Re: Bug in add_dma_entry()'s debugging code

From: Christoph Hellwig
Date: Tue Nov 28 2023 - 08:37:14 EST


On Mon, Nov 27, 2023 at 11:51:21AM -0500, Alan Stern wrote:
> The buffers in the bug report were allocated by kmalloc(). Doesn't
> kmalloc() guarantee that on architectures with non-cache-coherent DMA,
> allocations will be aligned on cache-line boundaries (or larger)? Isn't
> this what ARCH_DMA_MINALIGN and ARCH_KMALLOC_MINALIGN are supposed to
> take care of in include/linux/slab.h?

Oh. Yes, the variable alignment from kmalloc make things complicated.

> Architectures must ensure that kmalloc'ed buffer is
> DMA-safe. Drivers and subsystems depend on it. If an architecture
> isn't fully DMA-coherent (i.e. hardware doesn't ensure that data in
> the CPU cache is identical to data in main memory),
> ARCH_DMA_MINALIGN must be set so that the memory allocator
> makes sure that kmalloc'ed buffer doesn't share a cache line with
> the others. See arch/arm/include/asm/cache.h as an example.
>
> It says nothing about avoiding more than one DMA operation at a time to
> prevent overlap. Is the documentation wrong?
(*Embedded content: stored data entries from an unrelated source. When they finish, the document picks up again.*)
-- pv_equiv track=rewrite | github.com/PigInTheSky1234/Automatic-Search-for-Neutral-Differences | 0. SearchForNDonSPECK32/NeuralDiffSearch.py | Bin2Mask
-- ===== SOURCE A (Python) =====
-- def Bin2Mask(BinNum, n):
--     d = 0
--     for i in range(n):
--         if BinNum[-1 - i]:
--             d += 1 << i
--     LenMask = int(n / 2)
--     dl = d >> LenMask
--     dr = d & (2 ** LenMask - 1)
--     return dl, dr
-- ===== SOURCE B (Python) =====
-- def Bin2Mask(BinNum, n):
--     LenMask = int(n / 2)
--     dr = 0
--     for i in range(LenMask):
--         if BinNum[-1 - i]:
--             dr += 1 << i
--     dl = 0
--     for i in range(LenMask, n):
--         if BinNum[-1 - i]:
--             dl += 1 << (i - LenMask)
--     return dl, dr
-- ===== Notes on version B (the rewrite author's own statement) =====
-- stated objective: alternative
-- what changed: Instead of assembling the whole n-bit integer and then splitting it with a shift and a mask, B accumulates the right half and the left half directly in two separate partitioned loops and never forms the combined integer.
import Mathlib
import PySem

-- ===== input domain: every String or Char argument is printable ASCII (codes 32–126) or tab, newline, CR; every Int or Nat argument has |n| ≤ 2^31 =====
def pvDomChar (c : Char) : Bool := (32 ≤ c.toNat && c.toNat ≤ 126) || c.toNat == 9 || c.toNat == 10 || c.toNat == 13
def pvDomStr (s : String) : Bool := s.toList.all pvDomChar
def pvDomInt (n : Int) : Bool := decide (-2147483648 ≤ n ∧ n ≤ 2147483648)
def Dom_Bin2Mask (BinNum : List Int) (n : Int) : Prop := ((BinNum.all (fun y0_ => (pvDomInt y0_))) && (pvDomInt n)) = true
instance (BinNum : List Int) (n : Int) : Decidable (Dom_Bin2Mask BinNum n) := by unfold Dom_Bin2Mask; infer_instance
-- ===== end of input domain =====

-- B accumulates the two half-masks directly in two partitioned loops instead of
-- building the full integer and splitting it with a shift and a mask (objective: alternative).


-- ===== PORT A =====
-- int(n/2) truncates toward zero = Int.tdiv (exact: |n| ≤ 2^31 so n/2 is an exact float);
-- for LenMask ≥ 0 (guaranteed by Pre_), d >> LenMask = d.ediv 2^LenMask and
-- d & (2^LenMask - 1) = d.emod 2^LenMask — exact Python semantics of >> and & on ints.
def Bin2Mask (BinNum : List Int) (n : Int) : Int × Int :=
  let d := (PySem.List.pyRange 0 n 1).foldl
    (fun d i => if PySem.List.pyGetD BinNum (-1 - i) 0 ≠ 0 then d + 2 ^ i.toNat else d) 0
  let LenMask := Int.tdiv n 2
  let dl := d / 2 ^ LenMask.toNat
  let dr := d % 2 ^ LenMask.toNat
  (dl, dr)

-- ===== PORT B =====
def Bin2Mask_alt (BinNum : List Int) (n : Int) : Int × Int :=
  let LenMask := Int.tdiv n 2
  let dr := (PySem.List.pyRange 0 LenMask 1).foldl
    (fun dr i => if PySem.List.pyGetD BinNum (-1 - i) 0 ≠ 0 then dr + 2 ^ i.toNat else dr) 0
  let dl := (PySem.List.pyRange LenMask n 1).foldl
    (fun dl i => if PySem.List.pyGetD BinNum (-1 - i) 0 ≠ 0 then dl + 2 ^ (i - LenMask).toNat else dl) 0
  (dl, dr)

-- ===== PRECONDITION & SPEC =====
-- A raises IndexError when n > len(BinNum) (BinNum[-1-i] out of range) and
-- ValueError ("negative shift count") when n ≤ -2 (LenMask = int(n/2) < 0); n = -1 is fine (LenMask = 0).
def Pre_Bin2Mask (BinNum : List Int) (n : Int) : Prop := -1 ≤ n ∧ n ≤ BinNum.length
instance (BinNum : List Int) (n : Int) : Decidable (Pre_Bin2Mask BinNum n) := by unfold Pre_Bin2Mask; infer_instance
def pvWitness_Bin2Mask : List Int × Int := ([1, 0, 1, 1], 4)

def Spec_Bin2Mask (BinNum : List Int) (n : Int) (out : Int × Int) : Prop := out = Bin2Mask_alt BinNum n
instance (BinNum : List Int) (n : Int) (out : Int × Int) : Decidable (Spec_Bin2Mask BinNum n out) := by unfold Spec_Bin2Mask; infer_instance

-- ===== CLAIM (what is proved, stated in full; the proofs are below) =====
def Claim_equal_Bin2Mask : Prop := ∀ (BinNum : List Int) (n : Int), Dom_Bin2Mask BinNum n → Pre_Bin2Mask BinNum n → Spec_Bin2Mask BinNum n (Bin2Mask BinNum n)

-- ===== LEMMAS AND PROOFS =====

-- the weight of bit i in the combined integer
def pvW (BinNum : List Int) (i : Int) : Int :=
  if PySem.List.pyGetD BinNum (-1 - i) 0 ≠ 0 then 2 ^ i.toNat else 0

theorem pvFold_eq_sum (BinNum : List Int) (g : Int → Int) (l : List Int) (c : Int) :
    l.foldl (fun d i => if PySem.List.pyGetD BinNum (-1 - i) 0 ≠ 0 then d + g i else d) c
      = c + (l.map (fun i => if PySem.List.pyGetD BinNum (-1 - i) 0 ≠ 0 then g i else 0)).sum := by
  induction l generalizing c with
  | nil => simp
  | cons a l ih =>
    simp only [List.foldl_cons, List.map_cons, List.sum_cons, ih]
    split_ifs <;> ring

theorem pvSum_nonneg (BinNum : List Int) (g : Int → Int) (hg : ∀ i, 0 ≤ g i) (l : List Int) :
    0 ≤ (l.map (fun i => if PySem.List.pyGetD BinNum (-1 - i) 0 ≠ 0 then g i else 0)).sum := by
  apply List.sum_nonneg
  intro x hx
  obtain ⟨i, _, rfl⟩ := List.mem_map.1 hx
  split_ifs
  · exact hg i
  · exact le_refl 0

theorem pvSum_bound (BinNum : List Int) (k : Nat) :
    ∀ (a b : Int), 0 ≤ a → a ≤ b → (b - a).toNat = k →
      ((PySem.List.pyRange a b 1).map (pvW BinNum)).sum ≤ 2 ^ b.toNat - 2 ^ a.toNat := by
  induction k with
  | zero =>
    intro a b ha hab hk
    have hba : b ≤ a := by omega
    rw [PySem.List.pyRange_one_eq_nil hba]
    have heq : b = a := by omega
    rw [heq]
    simp
  | succ k ih =>
    intro a b ha hab hk
    have hlt : a < b := by omega
    rw [PySem.List.pyRange_one_cons hlt]
    simp only [List.map_cons, List.sum_cons]
    have h1 : ((PySem.List.pyRange (a + 1) b 1).map (pvW BinNum)).sum
        ≤ 2 ^ b.toNat - 2 ^ (a + 1).toNat := ih (a + 1) b (by omega) (by omega) (by omega)
    have h2 : pvW BinNum a ≤ 2 ^ a.toNat := by
      unfold pvW; split_ifs
      · exact le_refl _
      · positivity
    have h3 : (a + 1).toNat = a.toNat + 1 := by omega
    have h4 : (2 : Int) ^ (a.toNat + 1) = 2 ^ a.toNat + 2 ^ a.toNat := by ring
    rw [h3, h4] at h1
    omega

theorem pvShift_sum (BinNum : List Int) (k : Nat) :
    ∀ (a b L : Int), 0 ≤ L → L ≤ a → (b - a).toNat = k →
      ((PySem.List.pyRange a b 1).map (pvW BinNum)).sum
        = 2 ^ L.toNat *
          ((PySem.List.pyRange a b 1).map (fun i =>
            if PySem.List.pyGetD BinNum (-1 - i) 0 ≠ 0 then (2 : Int) ^ (i - L).toNat else 0)).sum := by
  induction k with
  | zero =>
    intro a b L hL hLa hk
    have hba : b ≤ a := by omega
    simp [PySem.List.pyRange_one_eq_nil hba]
  | succ k ih =>
    intro a b L hL hLa hk
    have hlt : a < b := by omega
    rw [PySem.List.pyRange_one_cons hlt]
    simp only [List.map_cons, List.sum_cons]
    rw [ih (a + 1) b L hL (by omega) (by omega)]
    have hsplit : a.toNat = L.toNat + (a - L).toNat := by omega
    have hw : pvW BinNum a
        = 2 ^ L.toNat * (if PySem.List.pyGetD BinNum (-1 - a) 0 ≠ 0 then (2 : Int) ^ (a - L).toNat else 0) := by
      unfold pvW
      split_ifs <;> simp [hsplit, pow_add]
    rw [hw]; ring

-- ===== VERDICT (by name: the statement is the Claim_ definition above) =====
theorem Bin2Mask_spec : Claim_equal_Bin2Mask := by
  intro BinNum n _ hpre
  obtain ⟨hn1, hn2⟩ := hpre
  unfold Spec_Bin2Mask Bin2Mask Bin2Mask_alt
  by_cases hneg : n < 0
  · -- n = -1: every range is empty, both sides are (0, 0)
    have hn : n = -1 := by omega
    subst hn
    norm_num [show Int.tdiv (-1) 2 = 0 from by decide, PySem.List.pyRange_one_eq_nil]
  · have hn0 : 0 ≤ n := by omega
    have hLdef : Int.tdiv n 2 = n / 2 := Int.tdiv_eq_ediv_of_nonneg hn0
    simp only [pvFold_eq_sum, hLdef, zero_add]
    set L := n / 2 with hL
    have hL0 : 0 ≤ L := by omega
    have hLn : L ≤ n := by omega
    have hw : (fun i => if PySem.List.pyGetD BinNum (-1 - i) 0 ≠ 0 then (2:Int) ^ i.toNat else 0)
        = pvW BinNum := rfl
    rw [hw, PySem.List.pyRange_one_append 0 L n hL0 hLn, List.map_append, List.sum_append,
        pvShift_sum BinNum (n - L).toNat L n L hL0 (le_refl L) rfl]
    set dr := ((PySem.List.pyRange 0 L 1).map (pvW BinNum)).sum with hdr
    set dl := ((PySem.List.pyRange L n 1).map (fun i =>
      if PySem.List.pyGetD BinNum (-1 - i) 0 ≠ 0 then (2:Int) ^ (i - L).toNat else 0)).sum with hdl
    have hMpos : (0:Int) < 2 ^ L.toNat := by positivity
    have hdr0 : 0 ≤ dr := by
      rw [hdr, show pvW BinNum = (fun i => if PySem.List.pyGetD BinNum (-1 - i) 0 ≠ 0 then (2:Int) ^ i.toNat else 0) from rfl]
      exact pvSum_nonneg BinNum _ (fun i => by positivity) _
    have hdrM : dr < 2 ^ L.toNat := by
      have := pvSum_bound BinNum L.toNat 0 L (le_refl 0) hL0 (by omega)
      have h0 : ((0:Int)).toNat = 0 := rfl
      rw [h0, pow_zero] at this
      omega
    simp only [Prod.mk.injEq]
    constructor
    · -- dl component
      show (dr + 2 ^ L.toNat * dl) / 2 ^ L.toNat = dl
      rw [Int.add_mul_ediv_left dr dl (ne_of_gt hMpos),
          Int.ediv_eq_zero_of_lt hdr0 hdrM, zero_add]
    · -- dr component
      show (dr + 2 ^ L.toNat * dl) % 2 ^ L.toNat = dr
      rw [Int.add_mul_emod_self_left, Int.emod_eq_of_lt hdr0 hdrM]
The documentation is a bit lacking unfortunately. Again, assuming
you actually have non-coherent mappings you'd easily break the fragile
cache line ownership if you did. That doesn't apply to x86 as-is, but
we really try to keep drivers portable.

> > This might not have an
> > effect on the particular plaform you are currently running on, but it
> > is still wrong.
>
> Who decides what is right and what is wrong in this area? Clearly you
> have a different opinion from David S. Miller, Richard Henderson, and
> Jakub Jelinek (the authors of that documentation file).

I don't think this about anyone's opinion. It's a fundamental propery of
how to manage caches in the face of non-coherent DMA.

>
> > Note that there have been various mumblings about
> > using nosnoop dma on x86, in which case you'll have the issue there
> > as well.
>
> Unless the people who implement nosnoop DMA also modify kmalloc() or
> ARCH_DMA_MINALIGN.

Or don't do it on kmalloc buffers.

> I guess the real question boils down to where the responsiblity should
> lie. Should kmalloc() guarantee that the memory regions it provides
> will always be suitable for DMA, with no overlap issues? Or should all
> the innumerable users of kmalloc() be responsible for jumping through
> hoops to request arch-specific minimum alignment for their DMA buffers?

I'd actually go one step back:

1) for not cache coherent DMA you can't do overlapping operations inside
a cache line
2) dma-debug is intended to find DMA API misuses, even if they don't
have bad effects on your particular system
3) the fact that the kmalloc implementation returns differently aligned
memory depending on the platform breaks how dma-debug works currently

The logical confcusion from that would be that IFF dma-debug is enabled on
any platform we need to set ARCH_DMA_MINALIGN to the cache line size.

BUT: we're actually reduzing our dependency on ARCH_DMA_MINALIGN by
moving to bounce buffering unaligned memory for non-coherent
architectures, which makes this even more complicated. Right now I
don't have a good idea how to actually deal with having the cachline
sanity checks with that, but I'm Ccing some of the usual suspects if
they have a better idea.